For the entries below, how many lines contain the word "helper"? Reply with the number and nothing else.

=== Provided records ===

-- pv_equiv track=rewrite | github.com/hbrunie/tvm_ttile | ttile/conv2d/tensorize/parser.py | schedule_down
-- ===== SOURCE A (Python) =====
-- convert_axes = {
--     "F": "axe_out_channels",
--     "C": "axe_in_channels",
--     "X": "axe_xx",
--     "Y": "axe_yy",
--     "W": "axe_w",
--     "H": "axe_h",
-- }
--
-- def sort_reduction_down(out_tensorize):
--     """
--     Sort the array out_tensorize with all reduction axes at the end
--     """
--     out_tensorize_ = []
--     out_tensorize_rec = []
--     for k in range(len(out_tensorize)):
--         if out_tensorize[k][0] == "C" or out_tensorize[k][0] == "H" or out_tensorize[k][0] == "W":
--             out_tensorize_rec.append(out_tensorize[k])
--         else:
--             out_tensorize_.append(out_tensorize[k])
--     for k in range(len(out_tensorize_rec)):
--         out_tensorize_.append(out_tensorize_rec[k])
--     return out_tensorize_
--
-- def schedule_down(out_tensorize, in_tensorize, suffix):
--     """
--     Give the schedule of the convolution
--     """
--     counter = {
--         "F":0,
--         "C":0,
--         "X":0,
--         "Y":0,
--         "H":0,
--         "W":0
--     }
--     out_tensorize = sort_reduction_down(out_tensorize)
--     l = out_tensorize + in_tensorize
--     schedule_ = []
--     for k, element in enumerate(l):
--         schedule_.append(convert_axes[element[0]] + suffix + "_" + str(counter[element[0]]))
--         counter[element[0]] += 1
--     return schedule_
-- ===== SOURCE B (Python) =====
-- convert_axes = {
--     "F": "axe_out_channels",
--     "C": "axe_in_channels",
--     "X": "axe_xx",
--     "Y": "axe_yy",
--     "W": "axe_w",
--     "H": "axe_h",
-- }
--
-- def schedule_down(out_tensorize, in_tensorize, suffix):
--     """
--     Give the schedule of the convolution (reduction axes of out_tensorize last,
--     via one stable sort instead of a two-pass partition).
--     """
--     ordered = sorted(out_tensorize, key=lambda e: e[0] in ("C", "H", "W")) + in_tensorize
--     counts = {}
--     labels = []
--     for element in ordered:
--         axis = element[0]
--         name = convert_axes[axis]
--         n = counts.get(axis, 0)
--         counts[axis] = n + 1
--         labels.append(name + suffix + "_" + str(n))
--     return labels
-- ===== Notes on version B (the rewrite author's own statement) =====
-- stated objective: simpler
-- what changed: The two-pass append-partition helper sort_reduction_down is replaced by a single stable sort on the boolean key 'is reduction axis', and the fixed six-key counter dict is replaced by an empty dict grown with get-default, removing the helper function entirely.
import Mathlib
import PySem

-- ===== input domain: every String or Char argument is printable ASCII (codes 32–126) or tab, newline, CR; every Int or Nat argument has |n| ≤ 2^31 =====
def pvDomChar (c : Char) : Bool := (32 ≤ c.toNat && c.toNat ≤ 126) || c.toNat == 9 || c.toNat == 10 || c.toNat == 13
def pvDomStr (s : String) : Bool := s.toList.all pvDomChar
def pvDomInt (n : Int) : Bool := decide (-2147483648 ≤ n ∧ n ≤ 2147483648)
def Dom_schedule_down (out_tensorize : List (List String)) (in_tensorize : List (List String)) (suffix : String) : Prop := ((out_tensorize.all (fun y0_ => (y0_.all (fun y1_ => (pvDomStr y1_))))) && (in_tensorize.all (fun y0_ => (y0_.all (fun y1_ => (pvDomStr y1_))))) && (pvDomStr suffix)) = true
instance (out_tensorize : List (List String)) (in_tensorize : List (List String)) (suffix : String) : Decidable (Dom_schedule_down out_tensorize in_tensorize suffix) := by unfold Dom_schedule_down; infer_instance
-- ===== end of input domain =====

-- B replaces A's two-pass append-partition of reduction axes by one stable boolean-key sort
-- and grows the counter dict from empty with a get-default, dropping the helper (simpler).


-- shared module constant: the convert_axes dict
def convert_axes : PySem.Dict String String :=
  PySem.Dict.ofList [("F", "axe_out_channels"), ("C", "axe_in_channels"), ("X", "axe_xx"),
                     ("Y", "axe_yy"), ("W", "axe_w"), ("H", "axe_h")]

-- Python's element[0] on a list of strings; Pre_ guarantees the list is nonempty
-- (on an empty element Python raises IndexError, excluded by Pre_), so the "" default is never the value used.
def head0 (e : List String) : String := (PySem.List.pyGet? e 0).getD ""

-- ===== PORT A =====
-- sort_reduction_down: two accumulators filled in one pass, then the reduction list appended element by element
def sort_reduction_down (out_tensorize : List (List String)) : List (List String) :=
  let p := out_tensorize.foldl
    (fun (acc : List (List String) × List (List String)) e =>
      if head0 e == "C" || head0 e == "H" || head0 e == "W"
      then (acc.1, acc.2 ++ [e]) else (acc.1 ++ [e], acc.2))
    ([], [])
  p.2.foldl (fun acc e => acc ++ [e]) p.1

-- counter[x] and convert_axes[x] are KeyError on missing keys in Python; Pre_ keeps every
-- head among the six keys, so the getD defaults are never the value used.
def schedule_down (out_tensorize : List (List String)) (in_tensorize : List (List String)) (suffix : String) : List String :=
  let counter0 : PySem.Dict String Int :=
    PySem.Dict.ofList [("F", 0), ("C", 0), ("X", 0), ("Y", 0), ("H", 0), ("W", 0)]
  let l := sort_reduction_down out_tensorize ++ in_tensorize
  (l.foldl
    (fun (acc : List String × PySem.Dict String Int) e =>
      (acc.1 ++ [convert_axes.getD (head0 e) "" ++ suffix ++ "_" ++ PySem.Int.toStr (acc.2.getD (head0 e) 0)],
       acc.2.insert (head0 e) (acc.2.getD (head0 e) 0 + 1)))
    ([], counter0)).1

-- ===== PORT B =====
def isRed (a : String) : Bool := a == "C" || a == "H" || a == "W"

def schedule_down_alt (out_tensorize : List (List String)) (in_tensorize : List (List String)) (suffix : String) : List String :=
  let ordered := PySem.List.sorted out_tensorize (fun e => isRed (head0 e)) ++ in_tensorize
  (ordered.foldl
    (fun (acc : List String × PySem.Dict String Int) element =>
      let axis := head0 element
      let name := convert_axes.getD axis ""   -- convert_axes[axis]; Pre_ keeps axis among the keys
      let n := acc.2.getD axis 0              -- counts.get(axis, 0)
      (acc.1 ++ [name ++ suffix ++ "_" ++ PySem.Int.toStr n], acc.2.insert axis (n + 1)))
    ([], PySem.Dict.empty)).1

-- ===== PRECONDITION & SPEC =====
def isKey (a : String) : Bool :=
  a == "F" || a == "C" || a == "X" || a == "Y" || a == "H" || a == "W"

-- Pre_: Python raises IndexError on an empty element and KeyError on a first entry outside
-- convert_axes' six keys; exactly those inputs are excluded (head0 e is a key iff e is nonempty
-- and its first string is one of the six axis letters).
def Pre_schedule_down (out_tensorize : List (List String)) (in_tensorize : List (List String)) (suffix : String) : Prop :=
  ((out_tensorize ++ in_tensorize).all (fun e => isKey (head0 e))) = true
instance (out_tensorize : List (List String)) (in_tensorize : List (List String)) (suffix : String) : Decidable (Pre_schedule_down out_tensorize in_tensorize suffix) := by unfold Pre_schedule_down; infer_instance

def pvWitness_schedule_down : List (List String) × List (List String) × String :=
  ([["X", "2"], ["C", "3"], ["F", "1"]], [["C", "5"], ["Y"]], "_o")

def Spec_schedule_down (out_tensorize : List (List String)) (in_tensorize : List (List String)) (suffix : String) (out : List String) : Prop := out = schedule_down_alt out_tensorize in_tensorize suffix
instance (out_tensorize : List (List String)) (in_tensorize : List (List String)) (suffix : String) (out : List String) : Decidable (Spec_schedule_down out_tensorize in_tensorize suffix out) := by unfold Spec_schedule_down; infer_instance

-- ===== CLAIM (what is proved, stated in full; the proofs are below) =====
def Claim_equal_schedule_down : Prop := ∀ (out_tensorize : List (List String)) (in_tensorize : List (List String)) (suffix : String), Dom_schedule_down out_tensorize in_tensorize suffix → Pre_schedule_down out_tensorize in_tensorize suffix → Spec_schedule_down out_tensorize in_tensorize suffix (schedule_down out_tensorize in_tensorize suffix)

-- ===== LEMMAS AND PROOFS =====

-- Inserting a key-false element into "all-false ++ all-true" puts it exactly in the middle.
theorem insertBy_mid {α : Type} (before : α → α → Bool) (x : α) (F T : List α)
    (hF : ∀ y ∈ F, before x y = false) (hT : ∀ y ∈ T, before x y = true) :
    PySem.List.insertBy before x (F ++ T) = F ++ x :: T := by
  induction F with
  | nil =>
      cases T with
      | nil => rfl
      | cons t ts => simp [PySem.List.insertBy, hT t (by simp)]
  | cons f fs ih =>
      simp only [List.cons_append, PySem.List.insertBy, hF f (by simp)]
      simp only [Bool.false_eq_true, if_false, List.cons.injEq, true_and]
      exact ih (fun y hy => hF y (by simp [hy]))

-- The foldl behind a stable sort on a Bool key partitions: falses (in order) then trues (in order).
theorem foldl_insertBy_bool {α : Type} (key : α → Bool) (xs : List α) :
    ∀ (F T : List α), (∀ y ∈ F, key y = false) → (∀ y ∈ T, key y = true) →
    xs.foldl (fun acc x => PySem.List.insertBy (fun a b => decide (key a < key b)) x acc) (F ++ T)
      = (F ++ xs.filter (fun x => !key x)) ++ (T ++ xs.filter key) := by
  induction xs with
  | nil => intro F T _ _; simp
  | cons x rest ih =>
      intro F T hF hT
      by_cases hx : key x = true
      · have hstep : PySem.List.insertBy (fun a b => decide (key a < key b)) x (F ++ T)
            = (F ++ T) ++ [x] := by
          apply PySem.List.insertBy_of_forall_not_before
          intro y _; simp [hx]
        have : (F ++ T) ++ [x] = F ++ (T ++ [x]) := by simp
        simp only [List.foldl_cons, hstep, this]
        rw [ih F (T ++ [x]) hF (by intro y hy; rcases List.mem_append.1 hy with h | h
                                   · exact hT y h
                                   · simp at h; subst h; exact hx)]
        simp [hx]
      · have hx' : key x = false := by simpa using hx
        have hstep : PySem.List.insertBy (fun a b => decide (key a < key b)) x (F ++ T)
            = F ++ x :: T := by
          apply insertBy_mid
          · intro y hy; simp [hx', hF y hy]
          · intro y hy; simp [hx', hT y hy]
        have : F ++ x :: T = (F ++ [x]) ++ T := by simp
        simp only [List.foldl_cons, hstep, this]
        rw [ih (F ++ [x]) T (by intro y hy; rcases List.mem_append.1 hy with h | h
                                · exact hF y h
                                · simp at h; subst h; exact hx') hT]
        simp [hx']

theorem sorted_bool_partition {α : Type} (key : α → Bool) (xs : List α) :
    PySem.List.sorted xs key = xs.filter (fun x => !key x) ++ xs.filter key := by
  rw [PySem.List.sorted_eq_foldl_insertBy]
  simpa using foldl_insertBy_bool key xs [] [] (by simp) (by simp)

-- A's one-pass pair accumulator is the same partition.
theorem pairFold_partition (xs : List (List String)) :
    ∀ (a b : List (List String)),
    xs.foldl (fun (acc : List (List String) × List (List String)) e =>
        if head0 e == "C" || head0 e == "H" || head0 e == "W"
        then (acc.1, acc.2 ++ [e]) else (acc.1 ++ [e], acc.2)) (a, b)
      = (a ++ xs.filter (fun e => !isRed (head0 e)), b ++ xs.filter (fun e => isRed (head0 e))) := by
  induction xs with
  | nil => intro a b; simp
  | cons x rest ih =>
      intro a b
      by_cases hx : isRed (head0 x) = true
      · have hc : (head0 x == "C" || head0 x == "H" || head0 x == "W") = true := by
          simpa [isRed] using hx
        simp only [List.foldl_cons, hc, if_true, ih, List.filter_cons, hx]
        simp
      · have hx' : isRed (head0 x) = false := by simpa using hx
        have hc : (head0 x == "C" || head0 x == "H" || head0 x == "W") = false := by
          simpa [isRed] using hx'
        simp only [List.foldl_cons, hc, Bool.false_eq_true, if_false, ih, List.filter_cons, hx']
        simp

theorem foldl_append_singletons (b : List (List String)) :
    ∀ a : List (List String), b.foldl (fun acc e => acc ++ [e]) a = a ++ b := by
  induction b with
  | nil => intro a; simp
  | cons x rest ih => intro a; simp [List.foldl_cons, ih, List.append_assoc]

theorem sort_reduction_down_eq_sorted (xs : List (List String)) :
    sort_reduction_down xs = PySem.List.sorted xs (fun e => isRed (head0 e)) := by
  rw [sorted_bool_partition]
  unfold sort_reduction_down
  rw [pairFold_partition xs [] []]
  simp only [List.nil_append]
  exact foldl_append_singletons _ _

-- The two label loops agree whenever the two counter dicts agree on all six keys.
theorem loop_eq (suffix : String) (l : List (List String)) :
    ∀ (acc : List String) (dA dB : PySem.Dict String Int),
    (∀ e ∈ l, isKey (head0 e) = true) →
    (∀ a : String, isKey a = true → dA.getD a 0 = dB.getD a 0) →
    (l.foldl (fun (acc : List String × PySem.Dict String Int) e =>
        (acc.1 ++ [convert_axes.getD (head0 e) "" ++ suffix ++ "_" ++ PySem.Int.toStr (acc.2.getD (head0 e) 0)],
         acc.2.insert (head0 e) (acc.2.getD (head0 e) 0 + 1))) (acc, dA)).1
    = (l.foldl (fun (acc : List String × PySem.Dict String Int) element =>
        let axis := head0 element
        let name := convert_axes.getD axis ""
        let n := acc.2.getD axis 0
        (acc.1 ++ [name ++ suffix ++ "_" ++ PySem.Int.toStr n], acc.2.insert axis (n + 1))) (acc, dB)).1 := by
  induction l with
  | nil => intro acc dA dB _ _; rfl
  | cons e rest ih =>
      intro acc dA dB hmem hagree
      have hkey : isKey (head0 e) = true := hmem e (by simp)
      have hn : dA.getD (head0 e) 0 = dB.getD (head0 e) 0 := hagree _ hkey
      simp only [List.foldl_cons, hn]
      exact ih _ _ _ (fun x hx => hmem x (by simp [hx]))
        (fun a ha => by
          rw [PySem.Dict.getD_insert, PySem.Dict.getD_insert]
          split_ifs with h
          · rfl
          · exact hagree a ha)

-- The six keys all start at 0 in both counters.
theorem init_agree (a : String) (ha : isKey a = true) :
    (PySem.Dict.ofList [("F", (0:Int)), ("C", 0), ("X", 0), ("Y", 0), ("H", 0), ("W", 0)]).getD a 0
      = (PySem.Dict.empty : PySem.Dict String Int).getD a 0 := by
  have : ((((a = "F" ∨ a = "C") ∨ a = "X") ∨ a = "Y") ∨ a = "H") ∨ a = "W" := by
    simpa [isKey] using ha
  rcases this with ((((h | h) | h) | h) | h) | h <;> subst h <;> decide

-- ===== VERDICT (by name: the statement is the Claim_ definition above) =====
theorem schedule_down_spec : Claim_equal_schedule_down := by
  intro out_tensorize in_tensorize suffix _ hpre
  unfold Spec_schedule_down schedule_down schedule_down_alt
  rw [sort_reduction_down_eq_sorted]
  apply loop_eq
  · intro e he
    have he' : e ∈ out_tensorize ++ in_tensorize := by
      rcases List.mem_append.1 he with h | h
      · exact List.mem_append.2 (Or.inl ((PySem.List.mem_sorted _ _ _ _).1 h))
      · exact List.mem_append.2 (Or.inr h)
    exact List.all_eq_true.1 hpre e he'
  · exact init_agree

===

• [Output below]: 2